WHAT YOU ARE ASKED TO DO: Below are the records; locate each line with the word "hklt" and copy it.

SUPPLIED RECORDS:
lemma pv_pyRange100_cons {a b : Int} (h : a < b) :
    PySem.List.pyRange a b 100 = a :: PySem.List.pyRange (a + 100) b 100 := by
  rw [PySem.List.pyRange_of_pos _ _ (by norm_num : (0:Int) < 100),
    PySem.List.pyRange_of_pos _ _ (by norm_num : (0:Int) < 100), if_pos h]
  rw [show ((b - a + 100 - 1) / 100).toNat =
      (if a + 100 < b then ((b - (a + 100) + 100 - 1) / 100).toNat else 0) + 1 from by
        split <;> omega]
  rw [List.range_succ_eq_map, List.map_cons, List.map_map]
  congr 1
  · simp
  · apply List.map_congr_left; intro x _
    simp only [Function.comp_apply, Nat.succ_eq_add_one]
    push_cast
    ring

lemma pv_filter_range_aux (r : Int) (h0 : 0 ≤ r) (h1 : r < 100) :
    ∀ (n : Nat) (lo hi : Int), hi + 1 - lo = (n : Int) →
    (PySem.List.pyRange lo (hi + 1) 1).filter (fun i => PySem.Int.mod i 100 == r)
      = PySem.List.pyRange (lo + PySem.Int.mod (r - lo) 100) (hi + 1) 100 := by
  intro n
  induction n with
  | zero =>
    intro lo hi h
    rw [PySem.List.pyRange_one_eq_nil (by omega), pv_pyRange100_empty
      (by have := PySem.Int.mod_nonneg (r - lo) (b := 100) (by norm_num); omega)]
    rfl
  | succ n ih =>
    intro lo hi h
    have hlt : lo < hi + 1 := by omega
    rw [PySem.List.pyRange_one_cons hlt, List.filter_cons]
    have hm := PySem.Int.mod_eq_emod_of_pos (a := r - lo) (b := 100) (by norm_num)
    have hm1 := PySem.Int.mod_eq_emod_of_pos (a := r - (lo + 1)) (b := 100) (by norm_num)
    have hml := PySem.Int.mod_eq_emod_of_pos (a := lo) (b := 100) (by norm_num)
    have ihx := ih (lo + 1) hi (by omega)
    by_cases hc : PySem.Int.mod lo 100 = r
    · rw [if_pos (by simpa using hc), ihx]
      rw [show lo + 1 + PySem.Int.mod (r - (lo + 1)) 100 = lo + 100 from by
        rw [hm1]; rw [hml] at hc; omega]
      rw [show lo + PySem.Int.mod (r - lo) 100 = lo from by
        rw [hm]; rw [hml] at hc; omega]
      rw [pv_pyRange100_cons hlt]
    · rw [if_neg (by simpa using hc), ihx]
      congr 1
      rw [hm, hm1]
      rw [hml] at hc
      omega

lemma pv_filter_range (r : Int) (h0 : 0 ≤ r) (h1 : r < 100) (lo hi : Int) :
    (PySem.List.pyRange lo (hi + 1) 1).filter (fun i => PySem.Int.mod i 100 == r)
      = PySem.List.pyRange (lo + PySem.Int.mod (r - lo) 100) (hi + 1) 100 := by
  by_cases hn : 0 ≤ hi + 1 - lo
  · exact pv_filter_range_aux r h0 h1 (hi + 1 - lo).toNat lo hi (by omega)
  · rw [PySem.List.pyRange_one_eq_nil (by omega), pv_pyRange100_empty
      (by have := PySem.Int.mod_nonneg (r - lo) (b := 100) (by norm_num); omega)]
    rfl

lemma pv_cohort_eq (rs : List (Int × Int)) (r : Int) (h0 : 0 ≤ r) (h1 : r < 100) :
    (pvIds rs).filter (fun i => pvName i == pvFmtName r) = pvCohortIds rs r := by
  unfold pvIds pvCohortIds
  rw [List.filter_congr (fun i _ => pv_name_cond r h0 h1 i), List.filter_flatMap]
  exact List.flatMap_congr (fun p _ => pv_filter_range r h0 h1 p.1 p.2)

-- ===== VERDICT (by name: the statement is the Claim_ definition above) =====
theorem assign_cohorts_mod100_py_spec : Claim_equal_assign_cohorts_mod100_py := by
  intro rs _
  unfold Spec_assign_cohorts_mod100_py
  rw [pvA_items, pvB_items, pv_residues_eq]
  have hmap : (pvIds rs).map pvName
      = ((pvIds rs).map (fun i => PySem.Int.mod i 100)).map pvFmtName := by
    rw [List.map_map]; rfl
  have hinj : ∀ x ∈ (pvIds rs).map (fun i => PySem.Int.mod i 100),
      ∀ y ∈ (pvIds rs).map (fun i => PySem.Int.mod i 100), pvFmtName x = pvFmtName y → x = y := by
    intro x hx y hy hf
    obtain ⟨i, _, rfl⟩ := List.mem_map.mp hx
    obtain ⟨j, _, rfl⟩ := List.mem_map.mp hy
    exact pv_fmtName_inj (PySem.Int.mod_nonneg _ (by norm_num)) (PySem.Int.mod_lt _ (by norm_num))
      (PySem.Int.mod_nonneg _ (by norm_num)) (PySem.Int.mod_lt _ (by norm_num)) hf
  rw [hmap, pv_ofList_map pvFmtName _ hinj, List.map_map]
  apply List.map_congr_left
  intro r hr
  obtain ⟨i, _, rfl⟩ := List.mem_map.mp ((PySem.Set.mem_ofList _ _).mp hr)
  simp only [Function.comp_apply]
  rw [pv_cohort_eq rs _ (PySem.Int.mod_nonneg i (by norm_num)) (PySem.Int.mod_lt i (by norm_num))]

==

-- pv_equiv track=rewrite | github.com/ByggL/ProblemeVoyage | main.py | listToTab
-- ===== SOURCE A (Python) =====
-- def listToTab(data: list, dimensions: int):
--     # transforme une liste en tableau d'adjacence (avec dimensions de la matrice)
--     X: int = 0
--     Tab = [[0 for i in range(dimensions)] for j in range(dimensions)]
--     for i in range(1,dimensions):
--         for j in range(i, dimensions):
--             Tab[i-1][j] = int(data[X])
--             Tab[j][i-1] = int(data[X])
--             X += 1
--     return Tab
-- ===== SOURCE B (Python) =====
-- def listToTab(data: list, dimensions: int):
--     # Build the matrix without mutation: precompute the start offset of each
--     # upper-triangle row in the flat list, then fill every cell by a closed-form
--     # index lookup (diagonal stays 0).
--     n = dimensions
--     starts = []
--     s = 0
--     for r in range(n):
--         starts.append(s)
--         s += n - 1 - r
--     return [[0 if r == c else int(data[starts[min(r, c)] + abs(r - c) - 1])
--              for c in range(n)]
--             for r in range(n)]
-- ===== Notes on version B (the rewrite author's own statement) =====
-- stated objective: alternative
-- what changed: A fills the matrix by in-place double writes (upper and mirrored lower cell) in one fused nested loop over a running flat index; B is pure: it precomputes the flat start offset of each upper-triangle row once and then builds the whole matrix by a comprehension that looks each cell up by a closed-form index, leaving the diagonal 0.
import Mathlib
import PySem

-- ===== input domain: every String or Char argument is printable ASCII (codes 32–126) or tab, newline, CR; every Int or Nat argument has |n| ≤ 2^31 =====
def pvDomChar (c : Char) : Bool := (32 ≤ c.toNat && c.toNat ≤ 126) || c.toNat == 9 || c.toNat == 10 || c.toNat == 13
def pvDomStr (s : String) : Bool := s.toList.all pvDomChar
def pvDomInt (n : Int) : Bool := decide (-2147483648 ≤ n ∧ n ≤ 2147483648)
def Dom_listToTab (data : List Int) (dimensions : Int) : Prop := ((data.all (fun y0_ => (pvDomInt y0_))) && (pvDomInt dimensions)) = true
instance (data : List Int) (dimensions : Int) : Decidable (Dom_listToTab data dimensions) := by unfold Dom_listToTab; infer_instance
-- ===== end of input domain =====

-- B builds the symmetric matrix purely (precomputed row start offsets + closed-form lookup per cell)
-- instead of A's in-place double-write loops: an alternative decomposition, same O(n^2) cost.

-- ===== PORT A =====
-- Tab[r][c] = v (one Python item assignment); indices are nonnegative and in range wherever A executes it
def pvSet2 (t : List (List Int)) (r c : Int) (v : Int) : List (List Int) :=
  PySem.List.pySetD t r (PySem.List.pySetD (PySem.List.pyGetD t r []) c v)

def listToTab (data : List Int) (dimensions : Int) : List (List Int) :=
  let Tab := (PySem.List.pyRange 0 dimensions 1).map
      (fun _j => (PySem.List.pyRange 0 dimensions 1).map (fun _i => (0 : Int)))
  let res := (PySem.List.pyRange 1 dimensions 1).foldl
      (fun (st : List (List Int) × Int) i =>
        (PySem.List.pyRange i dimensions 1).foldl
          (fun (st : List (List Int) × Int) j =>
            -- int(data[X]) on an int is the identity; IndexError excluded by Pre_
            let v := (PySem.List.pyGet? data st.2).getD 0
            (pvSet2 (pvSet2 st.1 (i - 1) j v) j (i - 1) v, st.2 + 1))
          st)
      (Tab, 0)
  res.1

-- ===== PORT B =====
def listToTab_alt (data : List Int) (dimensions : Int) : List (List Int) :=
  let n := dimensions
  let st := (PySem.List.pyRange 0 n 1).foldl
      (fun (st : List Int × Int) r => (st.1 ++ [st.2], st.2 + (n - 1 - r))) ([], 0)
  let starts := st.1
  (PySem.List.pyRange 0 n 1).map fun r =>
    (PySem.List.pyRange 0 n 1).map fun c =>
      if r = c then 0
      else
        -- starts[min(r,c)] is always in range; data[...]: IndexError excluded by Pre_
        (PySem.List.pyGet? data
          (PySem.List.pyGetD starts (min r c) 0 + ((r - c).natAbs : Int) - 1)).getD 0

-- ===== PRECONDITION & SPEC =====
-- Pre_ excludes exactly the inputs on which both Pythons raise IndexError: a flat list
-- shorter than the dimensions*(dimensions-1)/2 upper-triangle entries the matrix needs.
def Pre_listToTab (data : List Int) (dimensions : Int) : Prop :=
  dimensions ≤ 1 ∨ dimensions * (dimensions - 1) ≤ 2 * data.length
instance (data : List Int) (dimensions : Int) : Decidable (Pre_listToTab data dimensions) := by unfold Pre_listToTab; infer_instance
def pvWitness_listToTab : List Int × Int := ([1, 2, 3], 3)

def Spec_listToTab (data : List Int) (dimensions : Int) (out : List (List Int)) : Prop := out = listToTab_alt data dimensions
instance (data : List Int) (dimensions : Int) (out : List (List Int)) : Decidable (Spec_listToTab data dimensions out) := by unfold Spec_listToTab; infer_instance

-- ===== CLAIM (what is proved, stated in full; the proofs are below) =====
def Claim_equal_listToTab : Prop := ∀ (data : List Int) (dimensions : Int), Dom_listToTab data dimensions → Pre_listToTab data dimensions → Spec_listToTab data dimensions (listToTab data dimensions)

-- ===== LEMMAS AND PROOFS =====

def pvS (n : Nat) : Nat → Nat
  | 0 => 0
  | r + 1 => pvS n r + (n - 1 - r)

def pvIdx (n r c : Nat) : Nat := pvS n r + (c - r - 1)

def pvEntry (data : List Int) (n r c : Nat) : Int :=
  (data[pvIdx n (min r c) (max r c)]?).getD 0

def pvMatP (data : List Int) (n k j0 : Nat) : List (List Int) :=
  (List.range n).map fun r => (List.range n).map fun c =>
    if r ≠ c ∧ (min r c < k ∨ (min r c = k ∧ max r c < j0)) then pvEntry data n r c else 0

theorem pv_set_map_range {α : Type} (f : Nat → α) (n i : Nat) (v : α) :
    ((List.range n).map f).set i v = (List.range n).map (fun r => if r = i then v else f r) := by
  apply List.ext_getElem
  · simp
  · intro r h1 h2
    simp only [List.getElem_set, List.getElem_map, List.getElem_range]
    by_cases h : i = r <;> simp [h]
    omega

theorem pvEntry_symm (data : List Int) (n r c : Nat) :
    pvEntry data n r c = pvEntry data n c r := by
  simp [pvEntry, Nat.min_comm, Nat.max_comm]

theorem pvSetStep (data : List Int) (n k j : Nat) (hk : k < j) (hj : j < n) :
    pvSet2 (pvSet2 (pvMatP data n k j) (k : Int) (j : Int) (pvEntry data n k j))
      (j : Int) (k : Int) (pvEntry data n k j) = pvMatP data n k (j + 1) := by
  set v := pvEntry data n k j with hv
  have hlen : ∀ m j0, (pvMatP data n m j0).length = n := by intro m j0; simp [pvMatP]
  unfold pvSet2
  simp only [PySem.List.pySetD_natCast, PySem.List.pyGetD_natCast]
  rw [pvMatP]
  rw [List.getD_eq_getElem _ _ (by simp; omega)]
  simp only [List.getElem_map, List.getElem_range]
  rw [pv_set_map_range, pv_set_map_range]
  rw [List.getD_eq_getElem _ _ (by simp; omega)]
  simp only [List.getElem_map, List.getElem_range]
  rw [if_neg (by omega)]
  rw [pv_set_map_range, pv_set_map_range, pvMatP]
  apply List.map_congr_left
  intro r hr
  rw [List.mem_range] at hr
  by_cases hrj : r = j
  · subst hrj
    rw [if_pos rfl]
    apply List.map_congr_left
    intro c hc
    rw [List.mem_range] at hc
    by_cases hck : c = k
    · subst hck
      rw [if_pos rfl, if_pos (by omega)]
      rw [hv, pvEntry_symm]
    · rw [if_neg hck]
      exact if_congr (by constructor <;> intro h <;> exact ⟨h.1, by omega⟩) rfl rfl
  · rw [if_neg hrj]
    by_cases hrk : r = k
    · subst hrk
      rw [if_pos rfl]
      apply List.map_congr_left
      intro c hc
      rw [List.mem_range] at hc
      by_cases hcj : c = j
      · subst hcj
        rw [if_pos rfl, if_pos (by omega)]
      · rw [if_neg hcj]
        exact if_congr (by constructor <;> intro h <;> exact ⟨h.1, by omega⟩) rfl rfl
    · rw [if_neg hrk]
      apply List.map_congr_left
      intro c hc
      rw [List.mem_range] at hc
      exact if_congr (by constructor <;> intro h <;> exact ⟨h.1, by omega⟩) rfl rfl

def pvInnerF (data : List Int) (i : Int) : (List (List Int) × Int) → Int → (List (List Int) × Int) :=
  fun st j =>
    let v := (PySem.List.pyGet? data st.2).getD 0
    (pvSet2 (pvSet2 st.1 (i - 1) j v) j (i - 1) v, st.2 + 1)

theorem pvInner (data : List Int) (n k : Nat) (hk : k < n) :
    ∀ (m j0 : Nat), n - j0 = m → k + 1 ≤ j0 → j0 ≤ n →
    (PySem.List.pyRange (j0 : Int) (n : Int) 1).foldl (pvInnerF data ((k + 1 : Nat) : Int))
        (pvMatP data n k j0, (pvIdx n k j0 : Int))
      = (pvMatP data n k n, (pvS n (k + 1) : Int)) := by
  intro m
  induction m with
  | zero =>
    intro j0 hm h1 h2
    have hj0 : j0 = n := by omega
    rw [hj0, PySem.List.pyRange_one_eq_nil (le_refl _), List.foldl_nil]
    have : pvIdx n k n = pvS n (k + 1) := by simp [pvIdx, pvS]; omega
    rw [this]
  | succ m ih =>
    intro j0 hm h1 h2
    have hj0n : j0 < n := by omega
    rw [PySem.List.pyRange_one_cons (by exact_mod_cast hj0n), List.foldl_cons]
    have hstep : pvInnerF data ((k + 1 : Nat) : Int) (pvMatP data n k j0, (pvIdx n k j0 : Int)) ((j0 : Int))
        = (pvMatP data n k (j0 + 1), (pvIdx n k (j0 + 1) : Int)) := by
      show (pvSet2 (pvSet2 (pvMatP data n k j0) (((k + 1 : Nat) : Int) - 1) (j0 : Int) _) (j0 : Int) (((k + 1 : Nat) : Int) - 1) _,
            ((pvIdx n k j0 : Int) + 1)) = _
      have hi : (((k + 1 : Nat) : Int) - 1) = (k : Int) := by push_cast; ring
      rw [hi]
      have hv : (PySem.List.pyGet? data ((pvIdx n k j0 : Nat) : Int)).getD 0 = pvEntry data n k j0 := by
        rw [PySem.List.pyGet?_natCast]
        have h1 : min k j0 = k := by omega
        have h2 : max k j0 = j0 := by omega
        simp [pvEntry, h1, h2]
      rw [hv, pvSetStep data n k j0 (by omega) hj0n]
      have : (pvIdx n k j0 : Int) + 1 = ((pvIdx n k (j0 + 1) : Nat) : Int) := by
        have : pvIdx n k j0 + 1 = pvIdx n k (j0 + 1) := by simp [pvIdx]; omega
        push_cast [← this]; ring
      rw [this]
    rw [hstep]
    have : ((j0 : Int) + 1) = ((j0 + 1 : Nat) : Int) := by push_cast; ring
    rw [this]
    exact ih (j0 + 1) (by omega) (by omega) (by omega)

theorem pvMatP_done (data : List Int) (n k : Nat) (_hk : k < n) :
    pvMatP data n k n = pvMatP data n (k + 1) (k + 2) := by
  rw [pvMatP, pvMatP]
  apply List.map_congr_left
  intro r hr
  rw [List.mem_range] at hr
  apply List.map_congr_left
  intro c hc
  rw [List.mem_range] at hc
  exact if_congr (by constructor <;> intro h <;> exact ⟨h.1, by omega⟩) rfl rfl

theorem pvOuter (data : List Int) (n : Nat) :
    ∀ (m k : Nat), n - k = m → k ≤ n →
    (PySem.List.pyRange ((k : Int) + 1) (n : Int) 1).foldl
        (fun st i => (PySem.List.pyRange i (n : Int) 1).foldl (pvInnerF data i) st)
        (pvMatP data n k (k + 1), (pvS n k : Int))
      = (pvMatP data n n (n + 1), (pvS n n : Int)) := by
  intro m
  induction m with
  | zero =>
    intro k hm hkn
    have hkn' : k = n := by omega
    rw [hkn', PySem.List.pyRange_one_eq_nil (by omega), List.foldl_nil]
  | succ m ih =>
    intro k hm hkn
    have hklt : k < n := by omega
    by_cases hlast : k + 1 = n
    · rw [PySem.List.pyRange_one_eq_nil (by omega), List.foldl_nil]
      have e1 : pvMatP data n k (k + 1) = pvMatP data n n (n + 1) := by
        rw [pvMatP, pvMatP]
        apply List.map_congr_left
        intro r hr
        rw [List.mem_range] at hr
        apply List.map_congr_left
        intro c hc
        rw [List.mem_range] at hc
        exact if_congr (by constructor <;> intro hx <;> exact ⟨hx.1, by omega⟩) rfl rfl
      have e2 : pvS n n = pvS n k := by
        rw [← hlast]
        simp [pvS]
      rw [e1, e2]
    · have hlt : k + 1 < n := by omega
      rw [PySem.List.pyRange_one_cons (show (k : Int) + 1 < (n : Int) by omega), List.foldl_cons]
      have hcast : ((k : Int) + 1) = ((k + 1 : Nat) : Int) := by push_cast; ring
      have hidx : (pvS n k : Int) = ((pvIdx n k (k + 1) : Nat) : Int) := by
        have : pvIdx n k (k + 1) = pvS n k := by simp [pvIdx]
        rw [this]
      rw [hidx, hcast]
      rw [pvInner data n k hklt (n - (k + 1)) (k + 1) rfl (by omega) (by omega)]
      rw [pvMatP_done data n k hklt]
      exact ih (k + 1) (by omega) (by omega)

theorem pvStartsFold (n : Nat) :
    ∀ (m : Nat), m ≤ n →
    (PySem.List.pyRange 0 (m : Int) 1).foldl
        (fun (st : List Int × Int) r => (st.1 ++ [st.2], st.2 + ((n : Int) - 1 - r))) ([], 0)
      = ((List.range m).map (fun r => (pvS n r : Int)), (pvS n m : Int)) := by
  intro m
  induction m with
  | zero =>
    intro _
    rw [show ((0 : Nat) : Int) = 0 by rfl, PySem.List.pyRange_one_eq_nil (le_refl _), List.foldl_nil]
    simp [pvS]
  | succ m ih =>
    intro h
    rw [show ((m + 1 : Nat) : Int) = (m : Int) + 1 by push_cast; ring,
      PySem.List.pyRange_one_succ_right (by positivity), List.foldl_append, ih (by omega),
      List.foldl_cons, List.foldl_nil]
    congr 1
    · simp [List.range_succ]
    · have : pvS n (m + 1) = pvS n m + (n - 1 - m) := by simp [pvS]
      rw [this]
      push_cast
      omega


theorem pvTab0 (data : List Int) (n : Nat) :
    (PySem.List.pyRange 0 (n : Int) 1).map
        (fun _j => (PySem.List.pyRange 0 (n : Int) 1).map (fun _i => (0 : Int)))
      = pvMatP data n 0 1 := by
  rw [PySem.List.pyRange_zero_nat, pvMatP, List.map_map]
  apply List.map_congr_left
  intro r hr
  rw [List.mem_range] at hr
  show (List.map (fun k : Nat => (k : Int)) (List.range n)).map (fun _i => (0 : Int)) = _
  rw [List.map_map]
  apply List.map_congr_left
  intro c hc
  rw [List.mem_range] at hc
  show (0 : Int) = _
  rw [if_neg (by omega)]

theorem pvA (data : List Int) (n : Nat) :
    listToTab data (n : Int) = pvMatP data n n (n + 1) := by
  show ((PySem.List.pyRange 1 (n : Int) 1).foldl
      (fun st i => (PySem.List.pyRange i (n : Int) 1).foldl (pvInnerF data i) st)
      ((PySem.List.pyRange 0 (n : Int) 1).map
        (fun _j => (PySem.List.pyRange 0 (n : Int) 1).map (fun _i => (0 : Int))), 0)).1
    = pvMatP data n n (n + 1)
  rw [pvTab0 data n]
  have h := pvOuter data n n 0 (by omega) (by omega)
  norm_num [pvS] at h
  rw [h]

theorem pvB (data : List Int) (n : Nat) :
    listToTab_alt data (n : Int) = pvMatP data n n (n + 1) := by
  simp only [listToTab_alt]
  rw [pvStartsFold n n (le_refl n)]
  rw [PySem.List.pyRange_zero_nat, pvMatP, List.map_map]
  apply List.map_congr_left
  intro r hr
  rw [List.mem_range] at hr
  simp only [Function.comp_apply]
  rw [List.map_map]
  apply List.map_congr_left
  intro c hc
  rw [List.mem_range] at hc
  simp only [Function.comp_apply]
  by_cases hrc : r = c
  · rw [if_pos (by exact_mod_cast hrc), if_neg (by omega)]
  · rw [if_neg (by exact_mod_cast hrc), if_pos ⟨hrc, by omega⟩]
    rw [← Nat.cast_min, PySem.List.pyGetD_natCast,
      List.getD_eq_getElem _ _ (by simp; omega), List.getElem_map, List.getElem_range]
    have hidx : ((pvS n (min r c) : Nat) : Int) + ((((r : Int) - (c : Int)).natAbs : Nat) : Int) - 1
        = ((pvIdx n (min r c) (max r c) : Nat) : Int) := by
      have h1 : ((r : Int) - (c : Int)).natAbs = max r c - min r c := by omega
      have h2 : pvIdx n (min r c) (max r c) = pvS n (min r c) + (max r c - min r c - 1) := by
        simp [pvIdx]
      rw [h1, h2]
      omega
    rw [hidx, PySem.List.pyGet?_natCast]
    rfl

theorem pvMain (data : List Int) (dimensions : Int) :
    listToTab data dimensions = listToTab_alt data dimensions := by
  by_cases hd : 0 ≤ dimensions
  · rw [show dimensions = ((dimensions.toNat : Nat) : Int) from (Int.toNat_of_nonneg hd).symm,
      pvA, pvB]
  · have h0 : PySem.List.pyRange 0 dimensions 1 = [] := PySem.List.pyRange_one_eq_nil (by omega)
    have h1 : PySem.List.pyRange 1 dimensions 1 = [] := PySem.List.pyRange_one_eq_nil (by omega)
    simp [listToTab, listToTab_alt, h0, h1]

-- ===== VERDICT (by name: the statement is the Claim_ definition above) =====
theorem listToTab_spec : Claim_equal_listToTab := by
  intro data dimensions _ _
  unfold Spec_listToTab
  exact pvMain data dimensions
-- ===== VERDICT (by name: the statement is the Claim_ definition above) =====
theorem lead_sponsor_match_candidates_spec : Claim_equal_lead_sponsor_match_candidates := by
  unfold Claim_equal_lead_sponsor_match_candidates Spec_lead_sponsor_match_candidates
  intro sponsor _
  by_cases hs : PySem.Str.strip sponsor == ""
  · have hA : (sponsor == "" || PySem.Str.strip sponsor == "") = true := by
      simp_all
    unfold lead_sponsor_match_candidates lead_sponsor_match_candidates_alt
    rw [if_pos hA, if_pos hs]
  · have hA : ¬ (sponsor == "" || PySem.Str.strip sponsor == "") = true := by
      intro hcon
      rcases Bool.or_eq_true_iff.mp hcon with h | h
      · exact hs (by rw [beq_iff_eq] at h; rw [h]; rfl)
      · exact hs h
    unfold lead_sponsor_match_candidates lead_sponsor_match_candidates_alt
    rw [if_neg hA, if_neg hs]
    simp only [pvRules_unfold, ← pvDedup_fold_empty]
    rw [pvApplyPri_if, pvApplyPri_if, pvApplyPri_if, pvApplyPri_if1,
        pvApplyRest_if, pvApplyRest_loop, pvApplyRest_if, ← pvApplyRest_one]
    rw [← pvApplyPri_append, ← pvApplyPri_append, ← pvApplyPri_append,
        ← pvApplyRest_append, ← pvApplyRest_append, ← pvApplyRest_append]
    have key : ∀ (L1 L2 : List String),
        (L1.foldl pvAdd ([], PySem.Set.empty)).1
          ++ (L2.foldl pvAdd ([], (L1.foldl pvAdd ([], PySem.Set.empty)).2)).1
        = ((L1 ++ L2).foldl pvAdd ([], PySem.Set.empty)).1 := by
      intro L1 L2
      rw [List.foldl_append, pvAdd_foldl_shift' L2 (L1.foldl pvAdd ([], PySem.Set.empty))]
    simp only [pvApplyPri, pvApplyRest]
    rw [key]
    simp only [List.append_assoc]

ANSWER TO THIS PROBLEM:
    have hklt : k < n := by omega
      rw [pvInner data n k hklt (n - (k + 1)) (k + 1) rfl (by omega) (by omega)]
      rw [pvMatP_done data n k hklt]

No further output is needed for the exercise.